>>>>

-- ===== VERDICT (by name: the statement is the Claim_ definition above) =====
theorem drop_dir_info_spec : Claim_unchanged_drop_dir_info := by
  intro l hDom hPre
  unfold Spec_drop_dir_info
  intro hD
  obtain ⟨x, t, rfl⟩ := List.exists_cons_of_ne_nil hPre.1
  obtain ⟨m', h1, h2, h3⟩ := pv_sel_go (fun d => pvSlashes d) t x
  have hmin? : PySem.List.min? (x :: t) (fun d => pvSlashes d) = some m' := by
    simpa [PySem.List.min?] using h1
  have hlayer : (PySem.List.min? ((x :: t).map (fun d => pvSlashes d)) (fun y => y)).getD 0 = pvSlashes m' := by
    rw [List.map_cons, PySem.List.min?_id_cons]; simpa using h2.symm
  have hhead : ((x :: t).filter (fun d => pvSlashes d == pvSlashes m')).headD [] = m' := by
    rw [List.headD_eq_head?_getD, h3]; rfl
  have hsortedHead : ((PySem.List.sorted (x :: t) (fun d => pvSlashes d) false).headD []) = m' := by
    rw [List.headD_eq_head?_getD, pv_head_sorted, hmin?]; rfl
  have hseg : ∀ seg ∈ PySem.List.slice ((PySem.Str.split? (pvNameOf m') "/").getD []) none (some (-2)),
      ',' ∉ seg.toList := by
    intro seg hs hc
    apply hD
    have hsplit : (PySem.Str.split? (pvNameOf m') "/").getD []
        = (pvSplit (pvNameOf m').toList []).map String.ofList := by
      rw [PySem.Str.split?, PySem.Chars.split?]
      rw [if_neg (by simp [(by rfl : ("/").toList = ['/'])])]
      rw [(by rfl : ("/").toList = ['/']), pv_splitOn_eq]
      rfl
    rw [hsplit, pv_slice_neg2, List.length_map, ← List.map_take] at hs
    obtain ⟨chunk, hchunk, rfl⟩ := List.mem_map.mp hs
    rw [String.toList_ofList] at hc
    have hdeepL : pvDeepL (pvNameOf m').toList := by
      rcases pv_deep_go (pvNameOf m').toList [] chunk hchunk hc with ⟨hfalse, _⟩ | hok
      · simp at hfalse
      · exact hok
    have hdeep : pvDeep (pvNameOf m').toList := pv_deepL_deep _ hdeepL
    unfold D_drop_dir_info
    have hkeys : (fun d => (pvKey d).count '/') = fun d : List (String × String) => pvSlashes d :=
      funext fun d => (pv_slashes_eq d).symm
    rw [pv_argmin_eq, hkeys, hmin?, Option.getD_some, pv_key_eq]
    exact hdeep
  -- both sides are the same map once the two prefix strings coincide
  simp only [drop_dir_info, drop_dir_info_alt]
  rw [hlayer, hhead, hsortedHead]
  rw [pv_prefix_eq _ hseg]
  rw [PySem.List.foldl_append_singleton_eq_map]
  have hsplit : (PySem.Str.split? (pvNameOf m') "/").getD []
      = (pvSplit (pvNameOf m').toList []).map String.ofList := by
    rw [PySem.Str.split?, PySem.Chars.split?]
    rw [if_neg (by simp [(by rfl : ("/").toList = ['/'])])]
    rw [(by rfl : ("/").toList = ['/']), pv_splitOn_eq]
    rfl
  -- the two prefix strings are equal
  set sL := (pvNameOf m').toList with hsL
  set chunks := pvSplit sL [] with hch
  set dropC := chunks.take (chunks.length - 2) with hdC
  have hsegsS : PySem.List.slice ((PySem.Str.split? (pvNameOf m') "/").getD []) none (some (-2))
      = dropC.map String.ofList := by
    rw [hsplit, pv_slice_neg2, List.length_map, ← List.map_take]
  have hmtl : (dropC.map String.ofList).map String.toList = dropC := by
    rw [List.map_map]
    exact List.map_congr_left (fun a _ => String.toList_ofList) |>.trans (List.map_id _)
  have hL : (PySem.Str.join "" [PySem.Str.join "/"
        (PySem.List.slice ((PySem.Str.split? (pvNameOf m') "/").getD []) none (some (-2))), "/"]).toList
      = List.intercalate ['/'] dropC ++ ['/'] := by
    rw [hsegsS]
    rw [PySem.Str.join, PySem.Str.join]
    simp only [String.toList_ofList, PySem.Chars.join]
    rw [(by rfl : ("/").toList = ['/'])]
    rw [hmtl]
    simp [List.intercalate]
  have hR := pv_B_prefix sL
  rw [← hch, ← hdC] at hR
  have hpref : PySem.Str.join "" [PySem.Str.join "/"
        (PySem.List.slice ((PySem.Str.split? (pvNameOf m') "/").getD []) none (some (-2))), "/"]
      = String.ofList (if (sL.foldl pvStep ([], [], [])).1 = []
          then ['/'] else (sL.foldl pvStep ([], [], [])).1) := by
    calc PySem.Str.join "" [PySem.Str.join "/"
          (PySem.List.slice ((PySem.Str.split? (pvNameOf m') "/").getD []) none (some (-2))), "/"]
        = String.ofList ((PySem.Str.join "" [PySem.Str.join "/"
          (PySem.List.slice ((PySem.Str.split? (pvNameOf m') "/").getD []) none (some (-2))), "/"]).toList) := by
          rw [String.ofList_toList]
      _ = String.ofList (if (sL.foldl pvStep ([], [], [])).1 = []
            then ['/'] else (sL.foldl pvStep ([], [], [])).1) := by
          rw [hL, hR]
  rw [hpref]
  simp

<<<<

Work order: Starting at the line that contains "simp [List.intercalate]", copy each line through the last line of the listing, and copy nothing else.

Answer to the problem:
    simp [List.intercalate]
  have hR := pv_B_prefix sL
  rw [← hch, ← hdC] at hR
  have hpref : PySem.Str.join "" [PySem.Str.join "/"
        (PySem.List.slice ((PySem.Str.split? (pvNameOf m') "/").getD []) none (some (-2))), "/"]
      = String.ofList (if (sL.foldl pvStep ([], [], [])).1 = []
          then ['/'] else (sL.foldl pvStep ([], [], [])).1) := by
    calc PySem.Str.join "" [PySem.Str.join "/"
          (PySem.List.slice ((PySem.Str.split? (pvNameOf m') "/").getD []) none (some (-2))), "/"]
        = String.ofList ((PySem.Str.join "" [PySem.Str.join "/"
          (PySem.List.slice ((PySem.Str.split? (pvNameOf m') "/").getD []) none (some (-2))), "/"]).toList) := by
          rw [String.ofList_toList]
      _ = String.ofList (if (sL.foldl pvStep ([], [], [])).1 = []
            then ['/'] else (sL.foldl pvStep ([], [], [])).1) := by
          rw [hL, hR]
  rw [hpref]
  simp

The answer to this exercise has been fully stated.